_Data in this exercise_
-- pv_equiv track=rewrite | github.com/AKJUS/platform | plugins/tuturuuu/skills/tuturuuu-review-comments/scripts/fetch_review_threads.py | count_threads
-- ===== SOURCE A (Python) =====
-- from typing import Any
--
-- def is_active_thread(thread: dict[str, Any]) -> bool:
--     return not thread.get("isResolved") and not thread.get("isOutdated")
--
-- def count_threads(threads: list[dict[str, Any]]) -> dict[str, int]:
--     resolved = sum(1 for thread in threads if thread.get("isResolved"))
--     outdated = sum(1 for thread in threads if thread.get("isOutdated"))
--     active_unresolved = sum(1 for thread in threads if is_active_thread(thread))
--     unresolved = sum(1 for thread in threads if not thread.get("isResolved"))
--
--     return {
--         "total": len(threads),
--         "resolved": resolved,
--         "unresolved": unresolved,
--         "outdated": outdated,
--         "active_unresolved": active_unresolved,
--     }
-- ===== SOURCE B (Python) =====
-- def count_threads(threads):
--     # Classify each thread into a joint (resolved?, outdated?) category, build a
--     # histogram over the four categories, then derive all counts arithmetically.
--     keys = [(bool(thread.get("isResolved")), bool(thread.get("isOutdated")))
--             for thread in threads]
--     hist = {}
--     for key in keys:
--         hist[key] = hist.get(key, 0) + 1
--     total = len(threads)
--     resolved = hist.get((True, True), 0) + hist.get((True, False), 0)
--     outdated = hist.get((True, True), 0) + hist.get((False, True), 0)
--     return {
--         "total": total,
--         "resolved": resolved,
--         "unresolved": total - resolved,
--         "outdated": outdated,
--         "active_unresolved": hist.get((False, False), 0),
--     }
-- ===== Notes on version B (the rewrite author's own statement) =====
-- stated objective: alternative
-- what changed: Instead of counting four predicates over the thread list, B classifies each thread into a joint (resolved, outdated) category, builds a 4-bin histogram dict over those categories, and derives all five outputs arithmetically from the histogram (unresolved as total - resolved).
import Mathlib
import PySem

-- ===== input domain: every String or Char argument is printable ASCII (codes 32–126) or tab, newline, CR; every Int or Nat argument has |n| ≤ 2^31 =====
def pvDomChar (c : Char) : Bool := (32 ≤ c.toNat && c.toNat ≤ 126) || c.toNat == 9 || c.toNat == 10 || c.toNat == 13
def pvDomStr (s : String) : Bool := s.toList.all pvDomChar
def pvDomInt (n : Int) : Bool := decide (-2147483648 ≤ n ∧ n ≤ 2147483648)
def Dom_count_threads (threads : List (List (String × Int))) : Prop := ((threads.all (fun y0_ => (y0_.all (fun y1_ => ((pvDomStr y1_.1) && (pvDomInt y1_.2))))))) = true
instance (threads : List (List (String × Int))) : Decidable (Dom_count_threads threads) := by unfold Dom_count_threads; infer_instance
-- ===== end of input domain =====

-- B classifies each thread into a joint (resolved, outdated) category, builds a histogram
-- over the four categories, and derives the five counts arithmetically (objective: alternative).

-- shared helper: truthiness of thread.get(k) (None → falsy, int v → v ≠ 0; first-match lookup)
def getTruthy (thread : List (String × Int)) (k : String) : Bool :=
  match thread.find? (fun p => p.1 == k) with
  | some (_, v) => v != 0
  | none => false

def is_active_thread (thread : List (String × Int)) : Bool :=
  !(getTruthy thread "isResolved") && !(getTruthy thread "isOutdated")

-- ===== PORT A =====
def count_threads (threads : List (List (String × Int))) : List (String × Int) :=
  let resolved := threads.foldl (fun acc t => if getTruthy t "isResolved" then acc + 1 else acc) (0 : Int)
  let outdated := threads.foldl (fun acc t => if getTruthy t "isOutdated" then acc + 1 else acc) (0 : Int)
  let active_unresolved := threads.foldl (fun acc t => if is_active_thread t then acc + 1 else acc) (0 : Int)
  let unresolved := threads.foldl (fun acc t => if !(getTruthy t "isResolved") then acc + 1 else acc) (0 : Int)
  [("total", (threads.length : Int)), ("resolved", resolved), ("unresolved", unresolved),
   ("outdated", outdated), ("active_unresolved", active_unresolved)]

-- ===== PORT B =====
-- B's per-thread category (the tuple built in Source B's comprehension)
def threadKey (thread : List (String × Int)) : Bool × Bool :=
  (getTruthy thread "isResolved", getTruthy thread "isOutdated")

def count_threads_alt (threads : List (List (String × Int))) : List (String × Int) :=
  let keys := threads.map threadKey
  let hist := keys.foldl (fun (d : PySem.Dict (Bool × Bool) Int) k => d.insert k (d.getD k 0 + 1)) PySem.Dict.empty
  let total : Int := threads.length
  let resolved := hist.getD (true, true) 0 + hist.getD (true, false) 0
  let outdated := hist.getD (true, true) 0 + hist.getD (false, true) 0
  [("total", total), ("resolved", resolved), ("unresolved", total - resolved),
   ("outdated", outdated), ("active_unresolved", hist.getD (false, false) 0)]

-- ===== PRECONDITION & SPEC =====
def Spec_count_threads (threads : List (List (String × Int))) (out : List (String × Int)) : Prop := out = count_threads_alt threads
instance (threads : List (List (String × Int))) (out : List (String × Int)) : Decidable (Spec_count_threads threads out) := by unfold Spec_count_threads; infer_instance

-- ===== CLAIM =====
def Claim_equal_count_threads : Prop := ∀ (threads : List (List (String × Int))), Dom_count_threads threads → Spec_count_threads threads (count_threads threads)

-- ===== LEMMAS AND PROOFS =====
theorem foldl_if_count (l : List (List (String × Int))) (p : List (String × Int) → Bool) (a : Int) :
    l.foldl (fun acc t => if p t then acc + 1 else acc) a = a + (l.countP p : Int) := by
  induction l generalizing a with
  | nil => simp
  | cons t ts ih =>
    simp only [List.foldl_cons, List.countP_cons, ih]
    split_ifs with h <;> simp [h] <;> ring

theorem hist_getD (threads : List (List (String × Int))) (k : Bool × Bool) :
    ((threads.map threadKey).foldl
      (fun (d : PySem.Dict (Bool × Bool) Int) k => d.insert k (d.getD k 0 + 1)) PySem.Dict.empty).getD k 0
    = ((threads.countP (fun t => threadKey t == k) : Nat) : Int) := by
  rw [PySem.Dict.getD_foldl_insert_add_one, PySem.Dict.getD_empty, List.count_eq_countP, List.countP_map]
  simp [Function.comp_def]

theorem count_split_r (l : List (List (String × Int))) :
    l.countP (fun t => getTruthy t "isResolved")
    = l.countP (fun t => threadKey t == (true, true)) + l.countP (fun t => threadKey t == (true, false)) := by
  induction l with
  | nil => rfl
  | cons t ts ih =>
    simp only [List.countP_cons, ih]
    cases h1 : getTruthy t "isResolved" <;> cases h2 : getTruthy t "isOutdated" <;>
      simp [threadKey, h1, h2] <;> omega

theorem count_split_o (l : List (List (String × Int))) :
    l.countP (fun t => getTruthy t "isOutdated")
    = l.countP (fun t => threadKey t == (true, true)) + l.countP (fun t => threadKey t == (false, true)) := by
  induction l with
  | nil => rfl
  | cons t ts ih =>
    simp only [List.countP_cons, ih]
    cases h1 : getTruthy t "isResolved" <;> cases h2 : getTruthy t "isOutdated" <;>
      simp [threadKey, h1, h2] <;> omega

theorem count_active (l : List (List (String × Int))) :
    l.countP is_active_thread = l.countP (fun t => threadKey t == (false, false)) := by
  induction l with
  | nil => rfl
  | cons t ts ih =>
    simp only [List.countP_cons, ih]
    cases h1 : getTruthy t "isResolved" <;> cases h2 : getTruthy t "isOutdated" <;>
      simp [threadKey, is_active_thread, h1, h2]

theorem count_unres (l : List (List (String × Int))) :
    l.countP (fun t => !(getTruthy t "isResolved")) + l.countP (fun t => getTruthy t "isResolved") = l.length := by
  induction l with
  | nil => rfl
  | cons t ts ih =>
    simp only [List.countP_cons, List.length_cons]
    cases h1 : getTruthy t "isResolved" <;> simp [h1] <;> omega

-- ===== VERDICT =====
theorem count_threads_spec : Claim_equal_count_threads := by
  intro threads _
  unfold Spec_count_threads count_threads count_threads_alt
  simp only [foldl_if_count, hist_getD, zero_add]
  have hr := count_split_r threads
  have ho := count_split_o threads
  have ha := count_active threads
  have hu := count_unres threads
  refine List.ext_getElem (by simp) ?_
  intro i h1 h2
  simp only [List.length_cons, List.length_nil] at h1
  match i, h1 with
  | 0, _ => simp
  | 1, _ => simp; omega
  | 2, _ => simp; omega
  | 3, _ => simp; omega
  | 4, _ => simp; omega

_Aim of the task_
Which lines above run from the one containing "let resolved := hist.getD" to the one containing "-- ===== CLAIM"? Give them again exactly, both ends included.

_Answer to the exercise_
  let resolved := hist.getD (true, true) 0 + hist.getD (true, false) 0
  let outdated := hist.getD (true, true) 0 + hist.getD (false, true) 0
  [("total", total), ("resolved", resolved), ("unresolved", total - resolved),
   ("outdated", outdated), ("active_unresolved", hist.getD (false, false) 0)]

-- ===== PRECONDITION & SPEC =====
def Spec_count_threads (threads : List (List (String × Int))) (out : List (String × Int)) : Prop := out = count_threads_alt threads
instance (threads : List (List (String × Int))) (out : List (String × Int)) : Decidable (Spec_count_threads threads out) := by unfold Spec_count_threads; infer_instance

-- ===== CLAIM =====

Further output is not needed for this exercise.